For most applications, tuning temperature alone is sufficient. Top-p is useful when you want adaptive filtering - it shines for open-ended generation where the model’s confidence varies significantly between steps. Using both is fine if you understand the interaction: temperature shapes the distribution, then top-p truncates the tail. Avoid extreme values of both simultaneously.
Interview questions
Q: You are building a customer-facing chatbot. Users complain that responses are repetitive and robotic. What sampling parameters would you adjust, and what tradeoffs do you accept?
Increase temperature from 0 to 0.4-0.6 for response variety. Add a small frequency penalty (0.3-0.5) to reduce word repetition. The tradeoff: slightly higher hallucination risk and less reproducible outputs. Mitigate by keeping factual retrieval separate from response generation - retrieve at temperature 0, generate responses at moderate temperature.
Q: Your classification pipeline uses an LLM to categorize support tickets into 5 categories. Results are inconsistent between runs. Diagnose and fix.

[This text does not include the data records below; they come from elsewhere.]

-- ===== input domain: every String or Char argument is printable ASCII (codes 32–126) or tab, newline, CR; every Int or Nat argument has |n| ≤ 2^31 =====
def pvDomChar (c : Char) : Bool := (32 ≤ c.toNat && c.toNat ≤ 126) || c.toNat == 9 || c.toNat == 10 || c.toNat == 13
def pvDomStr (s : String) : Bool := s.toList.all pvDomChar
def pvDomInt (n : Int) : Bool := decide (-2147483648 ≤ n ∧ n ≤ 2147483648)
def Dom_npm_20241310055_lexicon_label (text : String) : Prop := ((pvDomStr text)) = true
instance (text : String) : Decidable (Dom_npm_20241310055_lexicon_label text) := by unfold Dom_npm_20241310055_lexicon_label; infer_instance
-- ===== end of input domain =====

-- B replaces A's 148 independent substring scans by a single left-to-right pass over the
-- text with a first-character index of a weighted lexicon (objective: alternative).

-- ===== PORT A =====
-- A-side word lists, verbatim from A's source
def pvPosWords : List String := [
  "bagus", "keren", "mantap", "setuju", "hebat", "pintar", "cerdas",
  "solutif", "tegas", "menang", "lanjutkan", "terbaik", "dukung", "wow",
  "rapi", "jelas", "berani", "paten", "gemoy", "semangat", "juara", "all in",
  "01", "02", "03", "bismillah", "alhamdulillah", "berwibawa", "bijaksana",
  "visioner", "memuaskan", "masuk akal", "logis", "data", "fakta", "santun",
  "tenang", "menguasai", "pro rakyat", "amanah", "jujur", "menyala", "idola",
  "panutan", "respect", "salut", "bangga", "sukses", "menang telak",
  "kualitas", "terbukti", "nyata", "sayang", "cinta", "love", "gass", "oke",
  "sip", "top", "jos", "pasti", "yakin", "masuk", "percaya", "gas", "sah",
  "amin", "aamiin", "doa", "semoga", "merakyat", "tulus", "ikhlas"]

def pvNegWords : List String := [
  "jelek", "kecewa", "bodoh", "lemah", "kalah", "bohong", "omong kosong",
  "emosi", "tidak setuju", "hancur", "mundur", "takut", "payah", "gagal",
  "bingung", "licik", "curang", "malas", "benci", "muak", "nangis", "bacot",
  "tolol", "dungu", "hoax", "kasar", "tidak sopan", "omon", "omon-omon",
  "baper", "blunder", "ngawur", "fitnah", "drama", "pencitraan", "munafik",
  "korup", "dinasti", "halu", "tidak jelas", "muter-muter", "omdo",
  "janji palsu", "parah", "badut", "emosian", "provokasi", "menyerang",
  "sombong", "angkuh", "zalim", "tai", "anjing", "bangsat", "kampret",
  "sialan", "goblok", "idiot", "gila", "mampus", "sampah", "setan", "iblis",
  "najis", "jijik", "aneh", "kacau", "suram", "hadeuh", "gajelas", "rosak",
  "sebel", "rusak", "ancur", "hancur"]

def npm_20241310055_lexicon_label (text : String) : String :=
  let textLower := PySem.Str.lower text            -- str(text).lower(); str() is identity on str
  let score : Int :=
    pvPosWords.foldl (fun s w => if PySem.Str.isIn w textLower then s + 1 else s) 0
  let score :=
    pvNegWords.foldl (fun s w => if PySem.Str.isIn w textLower then s - 1 else s) score
  if score > 0 then "positif" else if score < 0 then "negatif" else "netral"

-- ===== PORT B =====
-- B-side lexicon data: two packed '|'-separated strings, split at use
def pvPosPacked : String := "bagus|keren|mantap|setuju|hebat|pintar|cerdas|solutif|tegas|menang|lanjutkan|terbaik|dukung|wow|rapi|jelas|berani|paten|gemoy|semangat|juara|all in|01|02|03|bismillah|alhamdulillah|berwibawa|bijaksana|visioner|memuaskan|masuk akal|logis|data|fakta|santun|tenang|menguasai|pro rakyat|amanah|jujur|menyala|idola|panutan|respect|salut|bangga|sukses|menang telak|kualitas|terbukti|nyata|sayang|cinta|love|gass|oke|sip|top|jos|pasti|yakin|masuk|percaya|gas|sah|amin|aamiin|doa|semoga|merakyat|tulus|ikhlas"

def pvNegPacked : String := "jelek|kecewa|bodoh|lemah|kalah|bohong|omong kosong|emosi|tidak setuju|hancur|mundur|takut|payah|gagal|bingung|licik|curang|malas|benci|muak|nangis|bacot|tolol|dungu|hoax|kasar|tidak sopan|omon|omon-omon|baper|blunder|ngawur|fitnah|drama|pencitraan|munafik|korup|dinasti|halu|tidak jelas|muter-muter|omdo|janji palsu|parah|badut|emosian|provokasi|menyerang|sombong|angkuh|zalim|tai|anjing|bangsat|kampret|sialan|goblok|idiot|gila|mampus|sampah|setan|iblis|najis|jijik|aneh|kacau|suram|hadeuh|gajelas|rosak|sebel|rusak|ancur|hancur"

-- lexicon = [(w, 1) for w in POS.split('|')] + [(w, -1) for w in NEG.split('|')]
-- s.split('|') with the nonempty separator, exact: PySem.Chars.splitOn over the code points
def pvSplitBar (s : String) : List String :=
  (PySem.Chars.splitOn s.toList "|".toList).map String.ofList

def pvLexicon : List (String × Int) :=
  (pvSplitBar pvPosPacked).map (fun w => (w, 1))
    ++ (pvSplitBar pvNegPacked).map (fun w => (w, -1))

def pvHead (w : String) : Char := w.toList.headD ' '        -- w[0]; every lexicon word is nonempty

-- buckets[w[0]] = buckets.get(w[0], []) + [w]
def pvBuckets : PySem.Dict Char (List String) :=
  pvLexicon.foldl (fun d p => d.insert (pvHead p.1) (d.getD (pvHead p.1) [] ++ [p.1])) PySem.Dict.empty

-- text_lower[i:i+len(w)] == w
def pvMatch (cs : List Char) (i : Int) (w : String) : Bool :=
  PySem.List.slice cs (some i) (some (i + (w.toList.length : Int))) == w.toList

-- for i, ch in enumerate(text_lower): for w in buckets.get(ch, []): if w not in found and …: found.add(w)
def pvScan (cs : List Char) : PySem.Set String :=
  (PySem.List.enumerate cs 0).foldl (fun f p =>
    (pvBuckets.getD p.2 []).foldl (fun f w =>
      if !(PySem.Set.contains f w) && pvMatch cs p.1 w then PySem.Set.add f w else f) f)
    PySem.Set.empty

The pipeline likely uses non-zero temperature, causing the model to sometimes pick alternative (incorrect) classifications when probabilities are close. Fix: set temperature to 0, set max tokens to a small value (just enough for the category label), use a stop sequence after the category name. For borderline cases where the model is genuinely uncertain, implement confidence thresholds by examining logprobs and routing low-confidence tickets to human review.
Q: Explain the tradeoff between temperature and top-p. When would you use one vs the other vs both?

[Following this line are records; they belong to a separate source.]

-- pv_equiv track=rewrite | github.com/alexandraback/datacollection | solutions_1484496_0/Python/Nika86/EqSum.py | eq0
-- ===== SOURCE A (Python) =====
-- def eq0(N,L,S):
--     ans = [];
--     allzeros = True;
--     sumset = 0;
--     if (len(L) < N):
--         ans = eq0(N,L+[0],S);
--         if ( len(ans) == 0 ):
--             ans = eq0(N,L+[-1],S);
--         if ( len(ans) == 0 ):
--             ans = eq0(N,L+[1],S);
--         return ans;
--     else:
--         for n in range(N):
--             sumset += (L[n]*S[n]);
--             if (L[n] != 0):
--                 allzeros = False;
--         if ((sumset == 0) and (allzeros == False)):
--             return L;
--         else:
--             return [];
-- ===== SOURCE B (Python) =====
-- def eq0(N, L, S):
--     # Enumerate candidate vectors by counting t = 0 .. 3**m - 1 in base 3
--     # (digit map [0, -1, 1], most significant digit first), which visits the
--     # candidates in exactly the DFS preorder of the recursive search.
--     n = max(N, 0)
--     digits = [0, -1, 1]
--
--     def good(cand):
--         head = cand[:n]
--         return sum(c * w for c, w in zip(head, S)) == 0 and any(c != 0 for c in head)
--
--     if len(L) < N:
--         m = N - len(L)
--         for t in range(3 ** m):
--             suffix = [digits[(t // 3 ** p) % 3] for p in range(m - 1, -1, -1)]
--             cand = L + suffix
--             if good(cand):
--                 return cand
--         return []
--     return L if good(L) else []
-- ===== Notes on version B (the rewrite author's own statement) =====
-- stated objective: alternative
-- what changed: Replaces the recursive DFS with chained empty-result retries by a single loop that counts t = 0..3^m-1 and decodes each t in base 3 (digit map [0,-1,1], most significant first) into the candidate suffix, visiting candidates in the same preorder and returning the first zero-weighted-sum nonzero vector.
import Mathlib
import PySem

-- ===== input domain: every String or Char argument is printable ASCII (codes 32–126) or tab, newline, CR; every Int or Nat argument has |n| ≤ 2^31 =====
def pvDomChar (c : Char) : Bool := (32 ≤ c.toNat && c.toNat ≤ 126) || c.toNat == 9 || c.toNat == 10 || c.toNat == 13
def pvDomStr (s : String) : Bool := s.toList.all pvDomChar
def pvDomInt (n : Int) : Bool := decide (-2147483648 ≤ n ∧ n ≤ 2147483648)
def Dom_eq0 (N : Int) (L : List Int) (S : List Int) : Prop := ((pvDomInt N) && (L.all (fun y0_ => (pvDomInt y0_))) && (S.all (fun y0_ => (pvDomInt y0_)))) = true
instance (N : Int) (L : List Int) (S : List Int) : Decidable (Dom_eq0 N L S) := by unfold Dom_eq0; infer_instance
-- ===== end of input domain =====

-- B replaces A's recursive DFS with a single base-3 counter enumeration of the
-- candidate vectors (same preorder), scanned once for the first zero-sum nonzero
-- vector; objective: alternative (same 3^m cost, no recursion).


-- ===== PORT A =====
-- termination measure lemma for the port's recursion (cited by decreasing_by)
theorem eq0_dec (N : Int) (l : Nat) (h : (l : Int) < N) :
    (N - ((l : Int) + 1)).toNat < (N - (l : Int)).toNat := by omega

def eq0 (N : Int) (L : List Int) (S : List Int) : List Int :=
  if _h : (L.length : Int) < N then
    let ans := eq0 N (L ++ [0]) S
    let ans := if ans.length = 0 then eq0 N (L ++ [-1]) S else ans
    if ans.length = 0 then eq0 N (L ++ [1]) S else ans
  else
    -- for n in range(N): sumset += L[n]*S[n]; if L[n] != 0: allzeros = False
    let p := (PySem.List.pyRange 0 N 1).foldl
      (fun st n => (st.1 + PySem.List.pyGetD L n 0 * PySem.List.pyGetD S n 0,
                    if PySem.List.pyGetD L n 0 ≠ 0 then false else st.2))
      ((0 : Int), true)
    if p.1 = 0 ∧ p.2 = false then L else []
termination_by (N - L.length).toNat
decreasing_by
  · exact (by simpa using eq0_dec N L.length _h)
  · exact (by simpa using eq0_dec N L.length _h)
  · exact (by simpa using eq0_dec N L.length _h)

-- ===== PORT B =====
-- head = cand[:n] with n = max(N,0), sum(c*w for c,w in zip(head,S)) == 0 and any(c != 0 for c in head)
def eq0Good (n : Nat) (S : List Int) (cand : List Int) : Bool :=
  let head := cand.take n
  (((head.zip S).foldl (fun a cw => a + cw.1 * cw.2) 0) == 0) && head.any (fun c => c != 0)

-- [digits[(t // 3 ** p) % 3] for p in range(m - 1, -1, -1)]  (p ≥ 0 throughout, so 3 ** p = 3 ^ p.toNat exactly)
def eq0Decode (m : Int) (t : Int) : List Int :=
  (PySem.List.pyRange (m - 1) (-1) (-1)).map
    (fun p => PySem.List.pyGetD [0, -1, 1] (PySem.Int.mod (PySem.Int.floordiv t ((3 : Int) ^ p.toNat)) 3) 0)

-- the early-return for-loop over range(3 ** m)
def eq0Scan (L : List Int) (g : List Int → Bool) (dec : Int → List Int) : List Int → List Int
  | [] => []
  | t :: ts => let cand := L ++ dec t
               if g cand then cand else eq0Scan L g dec ts

def eq0_alt (N : Int) (L : List Int) (S : List Int) : List Int :=
  let n := N.toNat  -- n = max(N, 0)
  if (L.length : Int) < N then
    let m := N - L.length  -- m > 0 here, so 3 ** m = 3 ^ m.toNat exactly
    eq0Scan L (eq0Good n S) (eq0Decode m) (PySem.List.pyRange 0 ((3 : Int) ^ m.toNat) 1)
  else if eq0Good n S L then L else []

-- ===== PRECONDITION & SPEC =====
-- Pre_ excludes exactly the inputs where A raises IndexError: the base case reads S[n] for n < N.
def Pre_eq0 (N : Int) (L : List Int) (S : List Int) : Prop := N ≤ (S.length : Int)
instance (N : Int) (L : List Int) (S : List Int) : Decidable (Pre_eq0 N L S) := by unfold Pre_eq0; infer_instance

def pvWitness_eq0 : Int × List Int × List Int := (2, [], [1, 1])

def Spec_eq0 (N : Int) (L : List Int) (S : List Int) (out : List Int) : Prop := out = eq0_alt N L S
instance (N : Int) (L : List Int) (S : List Int) (out : List Int) : Decidable (Spec_eq0 N L S out) := by unfold Spec_eq0; infer_instance

-- ===== CLAIM (what is proved, stated in full; the proofs are below) =====
def Claim_equal_eq0 : Prop := ∀ (N : Int) (L : List Int) (S : List Int), Dom_eq0 N L S → Pre_eq0 N L S → Spec_eq0 N L S (eq0 N L S)

-- ===== LEMMAS AND PROOFS =====

-- proof-only helpers: the DFS candidate tree flattened in preorder
def eq0Sfx : Nat → List (List Int)
  | 0 => [[]]
  | m+1 => [0, -1, 1].flatMap (fun d => (eq0Sfx m).map (fun s => d :: s))

def eq0FirstHit (L : List Int) (g : List Int → Bool) : List (List Int) → List Int
  | [] => []
  | s :: ss => if g (L ++ s) then L ++ s else eq0FirstHit L g ss

theorem eq0Good_ne_nil {n : Nat} {S c : List Int} (h : eq0Good n S c = true) : c ≠ [] := by
  intro hc; subst hc; simp [eq0Good] at h

theorem eq0FirstHit_map_cons (L : List Int) (g : List Int → Bool) (d : Int)
    (ss : List (List Int)) :
    eq0FirstHit L g (ss.map (fun s => d :: s)) = eq0FirstHit (L ++ [d]) g ss := by
  induction ss with
  | nil => rfl
  | cons s ss ih =>
      simp only [List.map_cons, eq0FirstHit]
      rw [show L ++ d :: s = (L ++ [d]) ++ s by simp, ih]

theorem eq0FirstHit_append (L : List Int) (g : List Int → Bool)
    (hg : ∀ c, g c = true → c ≠ []) (ss ts : List (List Int)) :
    eq0FirstHit L g (ss ++ ts) =
      if eq0FirstHit L g ss = [] then eq0FirstHit L g ts else eq0FirstHit L g ss := by
  induction ss with
  | nil => simp [eq0FirstHit]
  | cons s ss ih =>
      by_cases h : g (L ++ s) = true
      · have hne : L ++ s ≠ [] := hg _ h
        simp [eq0FirstHit, h, hne]
      · simp only [List.cons_append, eq0FirstHit, h, Bool.false_eq_true, if_false, ih]

theorem eq0_zip_take_left : ∀ (m : Nat) (L S : List Int),
    (L.take m).zip S = (L.zip S).take m := by
  intro m
  induction m with
  | zero => intro L S; simp
  | succ m ih =>
      intro L S
      cases L with
      | nil => simp
      | cons a L =>
          cases S with
          | nil => simp
          | cons b S => simp [List.take_succ_cons, ih]

theorem eq0_foldb (L S : List Int) (m : Nat) (hL : m ≤ L.length) (hS : m ≤ S.length) :
    (List.range m).foldl
      (fun st (i : Nat) => (st.1 + L.getD i 0 * S.getD i 0,
        if L.getD i 0 ≠ 0 then false else st.2)) ((0 : Int), true)
    = (((L.take m).zip S).foldl (fun a cw => a + cw.1 * cw.2) 0,
       !((L.take m).any (fun c => c != 0))) := by
  induction m with
  | zero => simp
  | succ m ih =>
      have hm : m < L.length := by omega
      have hms : m < S.length := by omega
      rw [List.range_succ, List.foldl_append, ih (by omega) (by omega)]
      have hz : (L.take (m+1)).zip S = (L.take m).zip S ++ [(L[m], S[m])] := by
        rw [eq0_zip_take_left, eq0_zip_take_left, List.take_succ,
            List.getElem?_eq_getElem (by simp [hm, hms] : m < (L.zip S).length)]
        simp [List.getElem_zip]
      rw [hz, List.foldl_append, List.take_succ, List.getElem?_eq_getElem hm]
      simp only [List.foldl_cons, List.foldl_nil, Option.toList_some, List.any_append,
        List.any_cons, List.any_nil, Bool.or_false]
      rw [List.getD_eq_getElem L 0 hm, List.getD_eq_getElem S 0 hms]
      by_cases h0 : L[m] = 0 <;> simp [h0]

theorem eq0_base (N : Int) (L S : List Int) (hNL : N ≤ (L.length : Int))
    (hNS : N ≤ (S.length : Int)) :
    eq0 N L S = if eq0Good N.toNat S L then L else [] := by
  rw [eq0, dif_neg (by omega)]
  have hr : PySem.List.pyRange 0 N 1 = (List.range N.toNat).map (fun k : Nat => (k : Int)) := by
    rw [PySem.List.pyRange_one]
    simp
  rw [hr, List.foldl_map]
  simp only [PySem.List.pyGetD_natCast]
  rw [eq0_foldb L S N.toNat (by omega) (by omega)]
  simp only [eq0Good]
  by_cases hs : ((L.take N.toNat).zip S).foldl (fun a cw => a + cw.1 * cw.2) 0 = 0 <;>
    by_cases ha : (L.take N.toNat).any (fun c => c != 0) = true <;>
      simp [hs, ha]

theorem eq0_main (N : Int) (S : List Int) (hNS : N ≤ (S.length : Int)) :
    ∀ (k : Nat) (L : List Int), (L.length : Int) + k = N →
      eq0 N L S = eq0FirstHit L (eq0Good N.toNat S) (eq0Sfx k) := by
  intro k
  induction k with
  | zero =>
      intro L hL
      rw [eq0_base N L S (by omega) hNS]
      simp [eq0Sfx, eq0FirstHit]
  | succ k ih =>
      intro L hL
      have hlt : (L.length : Int) < N := by omega
      rw [eq0, dif_pos hlt]
      have h0 := ih (L ++ [0]) (by simp; omega)
      have h1 := ih (L ++ [-1]) (by simp; omega)
      have h2 := ih (L ++ [1]) (by simp; omega)
      have hg : ∀ c, eq0Good N.toNat S c = true → c ≠ [] := fun c hc => eq0Good_ne_nil hc
      have hsfx : eq0Sfx (k+1) = ((eq0Sfx k).map (fun s => (0:Int) :: s))
          ++ (((eq0Sfx k).map (fun s => (-1:Int) :: s))
            ++ ((eq0Sfx k).map (fun s => (1:Int) :: s))) := by
        simp [eq0Sfx]
      rw [hsfx, eq0FirstHit_append _ _ hg, eq0FirstHit_append _ _ hg,
          eq0FirstHit_map_cons, eq0FirstHit_map_cons, eq0FirstHit_map_cons,
          ← h0, ← h1, ← h2]
      simp only [List.length_eq_zero_iff]
      by_cases e0 : eq0 N (L ++ [0]) S = [] <;> by_cases e1 : eq0 N (L ++ [-1]) S = [] <;>
        simp [e0, e1]

theorem eq0Decode_shift (k : Nat) (d r : Int) (hd0 : 0 ≤ d) (hd : d < 3)
    (hr0 : 0 ≤ r) (hr : r < (3:Int) ^ k) :
    eq0Decode ((k:Int)+1) (d * 3 ^ k + r)
      = PySem.List.pyGetD [0, -1, 1] d 0 :: eq0Decode (k:Int) r := by
  have h3 : (0:Int) < 3 ^ k := by positivity
  simp only [eq0Decode, add_sub_cancel_right]
  rw [PySem.List.pyRange_neg_one_cons (by omega : (-1:Int) < (k:Int))]
  simp only [List.map_cons]
  congr 1
  · -- head digit
    rw [Int.toNat_natCast, PySem.Int.floordiv_eq_ediv_of_pos h3,
        show d * 3 ^ k + r = r + d * 3 ^ k by ring,
        Int.add_mul_ediv_right _ _ (by omega : (3:Int)^k ≠ 0),
        Int.ediv_eq_zero_of_lt hr0 hr, zero_add,
        PySem.Int.mod_eq_emod_of_pos (by omega), Int.emod_eq_of_lt hd0 hd]
  · -- remaining digits
    apply List.map_congr_left
    intro p hp
    rw [PySem.List.mem_pyRange_neg_one] at hp
    have hp0 : 0 ≤ p := by omega
    have hpk : p.toNat < k := by omega
    set q := p.toNat with hq
    have hqpow : (0:Int) < 3 ^ q := by positivity
    congr 1
    obtain ⟨e, rfl⟩ : ∃ e, k = e + 1 + q := ⟨k - q - 1, by omega⟩
    have hsplit : d * 3 ^ (e + 1 + q) + r = (r + 3 ^ q * (3 * (d * 3 ^ e))) := by
      rw [pow_add, pow_add, pow_one]; ring
    rw [hsplit, PySem.Int.floordiv_eq_ediv_of_pos hqpow,
        PySem.Int.floordiv_eq_ediv_of_pos hqpow,
        show r + 3 ^ q * (3 * (d * 3 ^ e)) = r + (3 * (d * 3 ^ e)) * 3 ^ q by ring,
        Int.add_mul_ediv_right _ _ (by omega : (3:Int)^q ≠ 0),
        PySem.Int.mod_eq_emod_of_pos (by omega : (0:Int) < 3),
        PySem.Int.mod_eq_emod_of_pos (by omega : (0:Int) < 3),
        show r / 3 ^ q + 3 * (d * 3 ^ e) = r / 3 ^ q + 3 * (d * 3 ^ e) by rfl,
        Int.add_mul_emod_self_left]

theorem eq0Decode_sfx : ∀ (k : Nat),
    (PySem.List.pyRange 0 ((3:Int) ^ k) 1).map (eq0Decode (k:Int)) = eq0Sfx k := by
  intro k
  induction k with
  | zero => rfl
  | succ k ih =>
      have h3 : (0:Int) < 3 ^ k := by positivity
      have hchunk : ∀ (d : Int), 0 ≤ d → d < 3 →
          (PySem.List.pyRange (d * 3 ^ k) ((d + 1) * 3 ^ k) 1).map (eq0Decode ((k:Int)+1))
            = (eq0Sfx k).map (fun s => PySem.List.pyGetD [0, -1, 1] d 0 :: s) := by
        intro d hd0 hd
        rw [← ih, PySem.List.pyRange_one, PySem.List.pyRange_one]
        simp only [List.map_map, sub_zero,
          show ((d + 1) * 3 ^ k - d * 3 ^ k) = (3:Int) ^ k by ring]
        apply List.map_congr_left
        intro j hj
        rw [List.mem_range] at hj
        have hj3 : ((j:Int)) < 3 ^ k := by
          have : ((j:Nat):Int) < ((3^k : Nat) : Int) := by exact_mod_cast hj
          simpa [Nat.cast_pow] using this
        simp only [Function.comp_apply, zero_add]
        exact eq0Decode_shift k d j hd0 hd (by positivity) hj3
      have h31 : (3:Int) ^ (k+1) = 3 * 3 ^ k := by ring
      have hA : PySem.List.pyRange 0 ((3:Int) ^ (k+1)) 1
          = PySem.List.pyRange 0 ((3:Int) ^ k) 1
            ++ PySem.List.pyRange ((3:Int) ^ k) ((3:Int) ^ (k+1)) 1 :=
        PySem.List.pyRange_one_append _ _ _ (by omega) (by omega)
      have hB : PySem.List.pyRange ((3:Int) ^ k) ((3:Int) ^ (k+1)) 1
          = PySem.List.pyRange ((3:Int) ^ k) (2 * (3:Int) ^ k) 1
            ++ PySem.List.pyRange (2 * (3:Int) ^ k) ((3:Int) ^ (k+1)) 1 :=
        PySem.List.pyRange_one_append _ _ _ (by omega) (by omega)
      have hc0 := hchunk 0 (by omega) (by omega)
      have hc1 := hchunk 1 (by omega) (by omega)
      have hc2 := hchunk 2 (by omega) (by omega)
      rw [show ((0:Int)) * 3 ^ k = 0 by ring, show ((0:Int) + 1) * 3 ^ k = 3 ^ k by ring] at hc0
      rw [show ((1:Int)) * 3 ^ k = 3 ^ k by ring,
          show ((1:Int) + 1) * 3 ^ k = 2 * 3 ^ k by ring] at hc1
      rw [show ((2:Int)) * 3 ^ k = 2 * 3 ^ k by ring,
          show ((2:Int) + 1) * 3 ^ k = 3 ^ (k+1) by ring] at hc2
      have hcast : ((k+1 : Nat) : Int) = (k:Int) + 1 := by push_cast; ring
      rw [hcast, hA, hB]
      simp only [List.map_append]
      rw [hc0, hc1, hc2]
      have hD0 : PySem.List.pyGetD [0, -1, 1] (0:Int) 0 = 0 := by decide
      have hD1 : PySem.List.pyGetD [0, -1, 1] (1:Int) 0 = -1 := by decide
      have hD2 : PySem.List.pyGetD [0, -1, 1] (2:Int) 0 = 1 := by decide
      simp only [hD0, hD1, hD2]
      simp [eq0Sfx]

theorem eq0Scan_eq (L : List Int) (g : List Int → Bool) (dec : Int → List Int)
    (ts : List Int) : eq0Scan L g dec ts = eq0FirstHit L g (ts.map dec) := by
  induction ts with
  | nil => rfl
  | cons t ts ih => simp only [eq0Scan, List.map_cons, eq0FirstHit, ih]

-- ===== VERDICT (by name: the statement is the Claim_ definition above) =====
theorem eq0_spec : Claim_equal_eq0 := by
  intro N L S _hdom hpre
  unfold Pre_eq0 at hpre
  unfold Spec_eq0 eq0_alt
  by_cases h : (L.length : Int) < N
  · rw [if_pos h, eq0Scan_eq]
    have hm : N - (L.length : Int) = (((N - L.length).toNat : Nat) : Int) := by omega
    rw [hm]
    simp only [Int.toNat_natCast]
    rw [eq0Decode_sfx]
    exact eq0_main N S hpre _ L (by omega)
  · rw [if_neg h]
    exact eq0_base N L S (by omega) hpre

Temperature scales the entire distribution uniformly - it affects all tokens proportionally. Top-p adaptively truncates based on cumulative probability. Temperature alone is sufficient for most tasks. Top-p is valuable when you want the model to self-regulate: in high-confidence steps it considers few tokens, in low-confidence steps it explores more. Using both lets you shape (temperature) and then truncate (top-p), which is useful for creative tasks where you want controlled variety without the risk of truly random tokens from the deep tail.